Halle (Saale) modernisiert Bebauungsplan für Weinberg Campus bis 2026
Gabor HethurHalle (Saale) modernisiert Bebauungsplan für Weinberg Campus bis 2026
Die Stadtverwaltung von Halle (Saale) aktualisiert den Bebauungsplan für den Technologiepark Weinberg Campus. Die Änderungen sollen den Standort wettbewerbsfähig halten und künftige Erweiterungen ermöglichen. Über die Veröffentlichung des Entwurfes der Planänderungen wird am 24. Juni 2026 abgestimmt.
Der ursprüngliche Bebauungsplan aus dem Januar 1998 entspricht nicht mehr den aktuellen Bau-, Planungs- und Immissionsschutzvorschriften, weshalb eine Überarbeitung notwendig wurde. Die Anpassungen betreffen zwei Kernbereiche mit insgesamt etwa 26,2 Hektar und ermöglichen künftig Produktions- und Vertriebsaktivitäten im Zusammenhang mit Forschung.
Ein 2018 eingereichter Antrag zum Bau eines 1.900 Quadratmeter großen Einzelhandelsgroßmarktes auf dem Campus war vom Stadtrat abgelehnt worden. Nun soll ein fünf Hektar großes Gelände südlich der Blücherstraße, das ursprünglich für eine größere Siedlung vorgesehen war, umgewidmet und neu vermarktet werden.

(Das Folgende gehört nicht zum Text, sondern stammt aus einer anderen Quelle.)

-- pv_equiv track=rewrite | github.com/sweepai/sweep | sweepai/agents/modify_utils.py | get_surrounding_lines
-- ===== SOURCE A (Python) =====
-- def get_surrounding_lines(file_contents: str, best_match: str) -> tuple[str, str]:
--     best_match_index = file_contents.find(best_match)
--     surrounding_lines_before = "\n"
--     surrounding_lines_after = ""
--     if best_match_index != -1:
--         # OPUS START - this is a hacky way to get the surrounding lines, doesn't handle inline \n
--         # Find the index of the fifth \n before the best_match_index
--         best_match_start = max(0, file_contents.rfind("\n", 0, best_match_index))
--         NUM_LINES_SURROUNDING = 6
--         for _ in range(NUM_LINES_SURROUNDING - 1):
--             best_match_start = max(0, file_contents.rfind("\n", 0, best_match_start))
--
--         # Find the index of the fifth \n after the best_match_index
--         best_match_end = best_match_index + len(best_match)
--         for _ in range(NUM_LINES_SURROUNDING * 2): # 2x the number of lines surrounding after for now
--             best_match_end = file_contents.find("\n", best_match_end + 1)
--             if best_match_end == -1:
--                 best_match_end = len(file_contents)
--                 break
--         # OPUS END
--         surrounding_lines_before = file_contents[best_match_start:best_match_index]
--         surrounding_lines_after = file_contents[best_match_index:best_match_end]
--     return surrounding_lines_before, surrounding_lines_after
-- ===== SOURCE B (Python) =====
-- def get_surrounding_lines(file_contents: str, best_match: str) -> tuple[str, str]:
--     idx = file_contents.find(best_match)
--     if idx == -1:
--         return "\n", ""
--     # positions of every newline, one pass
--     nls = [i for i, c in enumerate(file_contents) if c == "\n"]
--     before = [i for i in nls if i < idx]
--     start = before[-6] if len(before) >= 6 else 0
--     end_pos = idx + len(best_match)
--     after = [i for i in nls if i > end_pos]
--     end = after[11] if len(after) >= 12 else len(file_contents)
--     return file_contents[start:idx], file_contents[idx:end]
-- ===== Notes on version B (the rewrite author's own statement) =====
-- stated objective: alternative
-- what changed: A repeatedly rescans the text with 5 incremental rfind calls and up to 12 incremental find calls; B builds the list of all newline indices in one pass and directly picks the 6th newline strictly before the match (clamped to 0) and the 12th newline strictly after the match end (defaulting to len).
import Mathlib
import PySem

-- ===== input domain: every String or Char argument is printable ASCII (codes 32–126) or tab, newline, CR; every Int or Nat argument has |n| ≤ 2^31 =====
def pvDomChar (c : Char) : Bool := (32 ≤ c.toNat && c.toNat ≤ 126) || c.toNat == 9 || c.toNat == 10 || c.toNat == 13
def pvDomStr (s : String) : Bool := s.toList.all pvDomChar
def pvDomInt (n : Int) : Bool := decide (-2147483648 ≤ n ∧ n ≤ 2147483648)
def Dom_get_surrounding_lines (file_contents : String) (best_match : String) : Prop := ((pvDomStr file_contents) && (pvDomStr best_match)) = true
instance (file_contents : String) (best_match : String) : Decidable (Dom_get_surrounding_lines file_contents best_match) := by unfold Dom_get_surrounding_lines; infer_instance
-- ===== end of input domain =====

Der aktualisierte Plan führt maximale Bauhöhen ein, um den örtlichen und landschaftlichen Charakter zu bewahren. Zwar gibt es keine konkrete Begrenzung auf 25 Meter, doch der Rahmen stellt sicher, dass die Bebauung zum Erscheinungsbild des Gebiets passt. Zudem werden strategische Lärmschutzmaßnahmen rechtlich verankert, die für jedes Grundstück zulässige Lärmgrenzen festlegen.

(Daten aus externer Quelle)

-- the heart of the equivalence: A's three scans = B's single rank-minimising pass
theorem passes_eq_alt (kws : List String) (cols : List String) :
    (match adPass1 kws cols with
     | some c => some c
     | none =>
        match adPass2 kws cols with
        | some c => some c
        | none => adPass3 kws cols) =
    (let res := adLoop kws cols 4 none
     if res.1 < 4 then res.2 else none) := by
  rw [adPass1_eq_find, adPass2_eq_find, adPass3_eq_find,
      adLoop_spec kws cols 4 none (by omega)]
  have hub := adMinRank_le_five kws cols
  set m := adMinRank kws cols with hmdef
  have hle : ∀ c ∈ cols, m ≤ adRank kws c := fun c hc => adMinRank_le hc
  interval_cases m
  · -- m = 0: impossible since every rank ≥ 1
    exfalso
    obtain ⟨c, hc, hr⟩ := adMinRank_mem (kws := kws) (cols := cols) (by omega)
    have := adRank_pos kws c; omega
  · -- m = 1: first exact match wins in both
    obtain ⟨c0, hc0, hr0⟩ := adMinRank_mem (kws := kws) (cols := cols) (by omega)
    have h1 : cols.find? (fun c => adRank kws c == 1) = cols.find? (adQ1 kws) := by
      apply find?_congr_mem; intro c _
      by_cases h : adQ1 kws c = true
      · simp [h, (adRank_eq_one_iff kws c).mpr h]
      · have : adRank kws c ≠ 1 := fun he => h ((adRank_eq_one_iff kws c).mp he)
        simp_all
    have hsome : (cols.find? (adQ1 kws)).isSome := by
      rw [List.find?_isSome]
      exact ⟨c0, hc0, (adRank_eq_one_iff kws c0).mp (by rw [← hmdef] at hr0; omega)⟩
    obtain ⟨c, hc⟩ := Option.isSome_iff_exists.mp hsome
    simp [h1, hc]
  · -- m = 2: pass1 empty, first prefix match wins in both
    obtain ⟨c0, hc0, hr0⟩ := adMinRank_mem (kws := kws) (cols := cols) (by omega)
    have hno1 : cols.find? (adQ1 kws) = none := by
      rw [List.find?_eq_none]
      intro c hc h1
      have := (adRank_eq_one_iff kws c).mpr h1
      have := hle c hc; omega
    have h2 : cols.find? (fun c => adRank kws c == 2) = cols.find? (adQ2 kws) := by
      apply find?_congr_mem; intro c hc
      have hge := hle c hc
      by_cases h : adQ2 kws c = true
      · have hq1 : adQ1 kws c = false := by
          rcases Bool.eq_false_or_eq_true (adQ1 kws c) with ht | hf
          · have := (adRank_eq_one_iff kws c).mpr ht; omega
          · exact hf
        simp [h, (adRank_eq_two_iff kws c).mpr ⟨hq1, h⟩]
      · have : adRank kws c ≠ 2 := fun he => h ((adRank_eq_two_iff kws c).mp he).2
        simp_all
    have hq2 : adQ2 kws c0 = true := by
      have := (adRank_eq_two_iff kws c0).mp (by rw [← hmdef] at hr0; omega)
      exact this.2
    have hsome : (cols.find? (adQ2 kws)).isSome := by
      rw [List.find?_isSome]; exact ⟨c0, hc0, hq2⟩
    obtain ⟨c, hc⟩ := Option.isSome_iff_exists.mp hsome
    simp [hno1, h2, hc]
  · -- m = 3: passes 1,2 empty, first word match wins in both
    obtain ⟨c0, hc0, hr0⟩ := adMinRank_mem (kws := kws) (cols := cols) (by omega)
    have hnoQ1 : ∀ c ∈ cols, adQ1 kws c = false := by
      intro c hc
      rcases Bool.eq_false_or_eq_true (adQ1 kws c) with ht | hf
      · have := (adRank_eq_one_iff kws c).mpr ht
        have := hle c hc; omega
      · exact hf
    have hnoQ2 : ∀ c ∈ cols, adQ2 kws c = false := by
      intro c hc
      rcases Bool.eq_false_or_eq_true (adQ2 kws c) with ht | hf
      · have hr := (adRank_eq_two_iff kws c).mpr ⟨hnoQ1 c hc, ht⟩
        have := hle c hc; omega
      · exact hf
    have hno1 : cols.find? (adQ1 kws) = none := by
      rw [List.find?_eq_none]; intro c hc; simp [hnoQ1 c hc]
    have hno2 : cols.find? (adQ2 kws) = none := by
      rw [List.find?_eq_none]; intro c hc; simp [hnoQ2 c hc]
    have h3 : cols.find? (fun c => adRank kws c == 3) = cols.find? (adQ3 kws) := by
      apply find?_congr_mem; intro c hc
      by_cases h : adQ3 kws c = true
      · simp [h, (adRank_eq_three_iff kws c).mpr ⟨hnoQ1 c hc, hnoQ2 c hc, h⟩]
      · have : adRank kws c ≠ 3 := fun he => h ((adRank_eq_three_iff kws c).mp he).2.2
        simp_all
    have hq3 : adQ3 kws c0 = true := by
      have := (adRank_eq_three_iff kws c0).mp (by rw [← hmdef] at hr0; omega)
      exact this.2.2
    have hsome : (cols.find? (adQ3 kws)).isSome := by
      rw [List.find?_isSome]; exact ⟨c0, hc0, hq3⟩
    obtain ⟨c, hc⟩ := Option.isSome_iff_exists.mp hsome
    simp [hno1, hno2, h3, hc]
  · -- m = 4: nothing matches anywhere, both return none
    have hall : ∀ c ∈ cols, adQ1 kws c = false ∧ adQ2 kws c = false ∧ adQ3 kws c = false := by
      intro c hc
      have h4 : adRank kws c = 4 := by
        have := hle c hc; have := adRank_le_four kws c; omega
      exact (adRank_eq_four_iff kws c).mp h4
    have hno1 : cols.find? (adQ1 kws) = none := by
      rw [List.find?_eq_none]; intro c hc; simp [(hall c hc).1]
    have hno2 : cols.find? (adQ2 kws) = none := by
      rw [List.find?_eq_none]; intro c hc; simp [(hall c hc).2.1]
    have hno3 : cols.find? (adQ3 kws) = none := by
      rw [List.find?_eq_none]; intro c hc; simp [(hall c hc).2.2]
    simp [hno1, hno2, hno3]
  · -- m = 5: cols is empty (any member would force m ≤ 4)
    have hnil : cols = [] := by
      cases cols with
      | nil => rfl
      | cons x xs =>
          exfalso
          have := hle x List.mem_cons_self
          have := adRank_le_four kws x; omega
    subst hnil; simp

-- ===== VERDICT (by name: the statement is the Claim_ definition above) =====
theorem auto_detect_spec : Claim_equal_auto_detect := by
  intro field columns _ _
  unfold Spec_auto_detect auto_detect auto_detect_alt
  cases pvRules.get? field with
  | none => rfl
  | some kws => exact passes_eq_alt kws columns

Die Umweltauswirkungen der Änderungen wurden als geringfügig bis vernachlässigbar bewertet. Es kommt zu keiner zusätzlichen Versiegelung von Böden, und es gibt keine negativen Auswirkungen auf Klima oder Luftqualität. Das Verfahren belastet den städtischen Haushalt nicht, sondern soll durch den Verkauf von Baugrundstücken sogar Einnahmen generieren.
Die Abstimmung des Stadtrats am 24. Juni 2026 entscheidet, ob der Entwurf der Planänderungen veröffentlicht wird. Bei einer Zustimmung würde der Bebauungsplan modernisiert und das Wachstum des Technologieparks gefördert. Die Überarbeitung zielt darauf ab, rechtliche Standards zu erfüllen und gleichzeitig den Charakter des Gebiets zu bewahren.